--- Extracted records ---

-- pv_equiv track=rewrite | github.com/mouredev/roadmap-retos-programacion | Roadmap/39 - BATMAN DAY/python/Gordo-Master.py | threat_to_city
-- ===== SOURCE A (Python) =====
-- def is_center(coord: tuple, matrix: list, size = 3):
--     offset = size // 2
--     if coord[0] in range(0+offset, (len(matrix)-offset)):
--         if coord[1] in range(0+offset, (len(matrix[0])-offset)):
--             return True
--     return False
--
-- def get_center_zone(matrix, size = 3):
--     zone = []
--     for i in range(len(matrix)):
--         for j in range(len(matrix[i])):
--             if is_center((i,j), matrix, size):
--                 zone.append((i,j))
--
--     return zone
--
-- def get_threat_level(mini_matrix):
--     threat_level = 0
--     for row in mini_matrix:
--         threat_level += sum(row)
--     return threat_level
--
-- def get_submatrix(matrix, center_x, center_y, size = 3):
--     offset = size // 2
--     submatrix = []
--     for i in range(center_x - offset, center_x + offset + 1):
--         row = []
--         for j in range(center_y - offset, center_y + offset + 1):
--             row.append(matrix[i][j])
--         submatrix.append(row)
--     return submatrix
--
-- def threat_to_city(matrix):
--     center_zone = get_center_zone(matrix,3)
--     emergency_zones = []
--     for zone in center_zone:
--         submatrix = get_submatrix(matrix,zone[0],zone[1])
--         threat_level = get_threat_level(submatrix)
--         x,y = zone
--         z = threat_level
--         emergency_zones.append((x,y,z))
--
--     return emergency_zones
-- ===== SOURCE B (Python) =====
-- def threat_to_city(matrix):
--     rows = len(matrix)
--     cols = len(matrix[0]) if matrix else 0
--     if rows < 3 or cols < 3:
--         return []
--     # horizontal 3-sums per row, then each 3x3 window is a sum of three of them
--     hs = [[row[j] + row[j + 1] + row[j + 2] for j in range(cols - 2)] for row in matrix]
--     return [(i, j, hs[i - 1][j - 1] + hs[i][j - 1] + hs[i + 1][j - 1])
--             for i in range(1, rows - 1) for j in range(1, cols - 1)]
-- ===== Notes on version B (the rewrite author's own statement) =====
-- stated objective: faster
-- what changed: B drops A's center-candidate scan and per-center 3x3 submatrix construction and instead precomputes one table of horizontal 3-sums per row, so each interior cell's threat level is the sum of three table lookups.
-- outside the precondition, e.g. on threat_to_city([[1, 1, 1], [], [1, 1, 1]]): A returns [], B raises IndexError
import Mathlib
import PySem

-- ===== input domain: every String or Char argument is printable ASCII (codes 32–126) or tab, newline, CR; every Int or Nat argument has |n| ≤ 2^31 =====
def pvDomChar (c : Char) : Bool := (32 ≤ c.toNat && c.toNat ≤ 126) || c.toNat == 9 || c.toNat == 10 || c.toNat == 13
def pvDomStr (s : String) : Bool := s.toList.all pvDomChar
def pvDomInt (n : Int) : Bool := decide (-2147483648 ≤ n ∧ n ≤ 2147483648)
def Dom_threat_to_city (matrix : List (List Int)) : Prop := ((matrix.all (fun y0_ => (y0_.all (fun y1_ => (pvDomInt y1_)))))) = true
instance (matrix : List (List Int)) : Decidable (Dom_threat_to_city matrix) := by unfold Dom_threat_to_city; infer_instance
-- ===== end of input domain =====

-- B replaces A's per-center 3x3 submatrix construction by precomputed horizontal
-- 3-sums per row, so each result entry is a sum of three table lookups (objective:
-- constant-factor speedup; return value only, neither program mutates its argument).

-- ===== PORT A =====
def pvIsCenter (coord : Int × Int) (matrix : List (List Int)) : Bool :=
  let offset : Int := PySem.Int.floordiv 3 2
  if (PySem.List.pyRange (0 + offset) (PySem.List.len matrix - offset) 1).contains coord.1 then
    if (PySem.List.pyRange (0 + offset) (PySem.List.len (PySem.List.pyGetD matrix 0 []) - offset) 1).contains coord.2 then
      true
    else false
  else false

def pvGetCenterZone (matrix : List (List Int)) : List (Int × Int) :=
  (PySem.List.pyRange 0 (PySem.List.len matrix) 1).foldl (fun zone i =>
    (PySem.List.pyRange 0 (PySem.List.len (PySem.List.pyGetD matrix i [])) 1).foldl (fun zone j =>
      if pvIsCenter (i, j) matrix then zone ++ [(i, j)] else zone) zone) []

def pvGetThreatLevel (mini : List (List Int)) : Int :=
  mini.foldl (fun t row => t + row.sum) 0

def pvGetSubmatrix (matrix : List (List Int)) (cx cy : Int) : List (List Int) :=
  let offset : Int := PySem.Int.floordiv 3 2
  (PySem.List.pyRange (cx - offset) (cx + offset + 1) 1).foldl (fun sub i =>
    sub ++ [(PySem.List.pyRange (cy - offset) (cy + offset + 1) 1).foldl (fun row j =>
      row ++ [PySem.List.pyGetD (PySem.List.pyGetD matrix i []) j 0]) []]) []

def threat_to_city (matrix : List (List Int)) : List (Int × Int × Int) :=
  let centerZone := pvGetCenterZone matrix
  centerZone.foldl (fun ez zone =>
    let submatrix := pvGetSubmatrix matrix zone.1 zone.2
    let threatLevel := pvGetThreatLevel submatrix
    ez ++ [(zone.1, zone.2, threatLevel)]) []

-- ===== PORT B =====
def threat_to_city_alt (matrix : List (List Int)) : List (Int × Int × Int) :=
  let rows := matrix.length
  let cols := (matrix.headD []).length
  if rows < 3 ∨ cols < 3 then []
  else
    let hs := matrix.map (fun row =>
      (List.range (cols - 2)).map (fun j => row.getD j 0 + row.getD (j + 1) 0 + row.getD (j + 2) 0))
    (List.range' 1 (rows - 2)).flatMap (fun (i : Nat) =>
      (List.range' 1 (cols - 2)).map (fun (j : Nat) =>
        ((i : Int), (j : Int),
          (hs.getD (i - 1) []).getD (j - 1) 0 + (hs.getD i []).getD (j - 1) 0 +
            (hs.getD (i + 1) []).getD (j - 1) 0)))

-- ===== PRECONDITION & SPEC =====
-- Pre_ excludes matrices with at least 3 rows whose first row has at least 3 columns
-- but in which some row is shorter than the first row: there A either raises
-- IndexError while building a 3x3 submatrix, or returns an empty result only because a too-short
-- row yields no candidate centers, and B's row-table construction itself raises
-- IndexError on exactly these inputs.
def Pre_threat_to_city (matrix : List (List Int)) : Prop :=
  matrix.length < 3 ∨ (matrix.headD []).length < 3 ∨
    ∀ row ∈ matrix, (matrix.headD []).length ≤ row.length
instance (matrix : List (List Int)) : Decidable (Pre_threat_to_city matrix) := by
  unfold Pre_threat_to_city; infer_instance

def pvWitness_threat_to_city : List (List Int) := [[1, 2, 3], [4, 5, 6], [7, 8, 9]]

---

Reproduce the data, keeping every line exactly the same.

-- pv_equiv track=rewrite | github.com/mouredev/roadmap-retos-programacion | Roadmap/39 - BATMAN DAY/python/Gordo-Master.py | threat_to_city
-- ===== SOURCE A (Python) =====
-- def is_center(coord: tuple, matrix: list, size = 3):
--     offset = size // 2
--     if coord[0] in range(0+offset, (len(matrix)-offset)):
--         if coord[1] in range(0+offset, (len(matrix[0])-offset)):
--             return True
--     return False
--
-- def get_center_zone(matrix, size = 3):
--     zone = []
--     for i in range(len(matrix)):
--         for j in range(len(matrix[i])):
--             if is_center((i,j), matrix, size):
--                 zone.append((i,j))
--
--     return zone
--
-- def get_threat_level(mini_matrix):
--     threat_level = 0
--     for row in mini_matrix:
--         threat_level += sum(row)
--     return threat_level
--
-- def get_submatrix(matrix, center_x, center_y, size = 3):
--     offset = size // 2
--     submatrix = []
--     for i in range(center_x - offset, center_x + offset + 1):
--         row = []
--         for j in range(center_y - offset, center_y + offset + 1):
--             row.append(matrix[i][j])
--         submatrix.append(row)
--     return submatrix
--
-- def threat_to_city(matrix):
--     center_zone = get_center_zone(matrix,3)
--     emergency_zones = []
--     for zone in center_zone:
--         submatrix = get_submatrix(matrix,zone[0],zone[1])
--         threat_level = get_threat_level(submatrix)
--         x,y = zone
--         z = threat_level
--         emergency_zones.append((x,y,z))
--
--     return emergency_zones
-- ===== SOURCE B (Python) =====
-- def threat_to_city(matrix):
--     rows = len(matrix)
--     cols = len(matrix[0]) if matrix else 0
--     if rows < 3 or cols < 3:
--         return []
--     # horizontal 3-sums per row, then each 3x3 window is a sum of three of them
--     hs = [[row[j] + row[j + 1] + row[j + 2] for j in range(cols - 2)] for row in matrix]
--     return [(i, j, hs[i - 1][j - 1] + hs[i][j - 1] + hs[i + 1][j - 1])
--             for i in range(1, rows - 1) for j in range(1, cols - 1)]
-- ===== Notes on version B (the rewrite author's own statement) =====
-- stated objective: faster
-- what changed: B drops A's center-candidate scan and per-center 3x3 submatrix construction and instead precomputes one table of horizontal 3-sums per row, so each interior cell's threat level is the sum of three table lookups.
-- outside the precondition, e.g. on threat_to_city([[1, 1, 1], [], [1, 1, 1]]): A returns [], B raises IndexError
import Mathlib
import PySem

-- ===== input domain: every String or Char argument is printable ASCII (codes 32–126) or tab, newline, CR; every Int or Nat argument has |n| ≤ 2^31 =====
def pvDomChar (c : Char) : Bool := (32 ≤ c.toNat && c.toNat ≤ 126) || c.toNat == 9 || c.toNat == 10 || c.toNat == 13
def pvDomStr (s : String) : Bool := s.toList.all pvDomChar
def pvDomInt (n : Int) : Bool := decide (-2147483648 ≤ n ∧ n ≤ 2147483648)
def Dom_threat_to_city (matrix : List (List Int)) : Prop := ((matrix.all (fun y0_ => (y0_.all (fun y1_ => (pvDomInt y1_)))))) = true
instance (matrix : List (List Int)) : Decidable (Dom_threat_to_city matrix) := by unfold Dom_threat_to_city; infer_instance
-- ===== end of input domain =====

-- B replaces A's per-center 3x3 submatrix construction by precomputed horizontal
-- 3-sums per row, so each result entry is a sum of three table lookups (objective:
-- constant-factor speedup; return value only, neither program mutates its argument).

-- ===== PORT A =====
def pvIsCenter (coord : Int × Int) (matrix : List (List Int)) : Bool :=
  let offset : Int := PySem.Int.floordiv 3 2
  if (PySem.List.pyRange (0 + offset) (PySem.List.len matrix - offset) 1).contains coord.1 then
    if (PySem.List.pyRange (0 + offset) (PySem.List.len (PySem.List.pyGetD matrix 0 []) - offset) 1).contains coord.2 then
      true
    else false
  else false

def pvGetCenterZone (matrix : List (List Int)) : List (Int × Int) :=
  (PySem.List.pyRange 0 (PySem.List.len matrix) 1).foldl (fun zone i =>
    (PySem.List.pyRange 0 (PySem.List.len (PySem.List.pyGetD matrix i [])) 1).foldl (fun zone j =>
      if pvIsCenter (i, j) matrix then zone ++ [(i, j)] else zone) zone) []

def pvGetThreatLevel (mini : List (List Int)) : Int :=
  mini.foldl (fun t row => t + row.sum) 0

def pvGetSubmatrix (matrix : List (List Int)) (cx cy : Int) : List (List Int) :=
  let offset : Int := PySem.Int.floordiv 3 2
  (PySem.List.pyRange (cx - offset) (cx + offset + 1) 1).foldl (fun sub i =>
    sub ++ [(PySem.List.pyRange (cy - offset) (cy + offset + 1) 1).foldl (fun row j =>
      row ++ [PySem.List.pyGetD (PySem.List.pyGetD matrix i []) j 0]) []]) []

def threat_to_city (matrix : List (List Int)) : List (Int × Int × Int) :=
  let centerZone := pvGetCenterZone matrix
  centerZone.foldl (fun ez zone =>
    let submatrix := pvGetSubmatrix matrix zone.1 zone.2
    let threatLevel := pvGetThreatLevel submatrix
    ez ++ [(zone.1, zone.2, threatLevel)]) []

-- ===== PORT B =====
def threat_to_city_alt (matrix : List (List Int)) : List (Int × Int × Int) :=
  let rows := matrix.length
  let cols := (matrix.headD []).length
  if rows < 3 ∨ cols < 3 then []
  else
    let hs := matrix.map (fun row =>
      (List.range (cols - 2)).map (fun j => row.getD j 0 + row.getD (j + 1) 0 + row.getD (j + 2) 0))
    (List.range' 1 (rows - 2)).flatMap (fun (i : Nat) =>
      (List.range' 1 (cols - 2)).map (fun (j : Nat) =>
        ((i : Int), (j : Int),
          (hs.getD (i - 1) []).getD (j - 1) 0 + (hs.getD i []).getD (j - 1) 0 +
            (hs.getD (i + 1) []).getD (j - 1) 0)))

-- ===== PRECONDITION & SPEC =====
-- Pre_ excludes matrices with at least 3 rows whose first row has at least 3 columns
-- but in which some row is shorter than the first row: there A either raises
-- IndexError while building a 3x3 submatrix, or returns an empty result only because a too-short
-- row yields no candidate centers, and B's row-table construction itself raises
-- IndexError on exactly these inputs.
def Pre_threat_to_city (matrix : List (List Int)) : Prop :=
  matrix.length < 3 ∨ (matrix.headD []).length < 3 ∨
    ∀ row ∈ matrix, (matrix.headD []).length ≤ row.length
instance (matrix : List (List Int)) : Decidable (Pre_threat_to_city matrix) := by
  unfold Pre_threat_to_city; infer_instance

def pvWitness_threat_to_city : List (List Int) := [[1, 2, 3], [4, 5, 6], [7, 8, 9]]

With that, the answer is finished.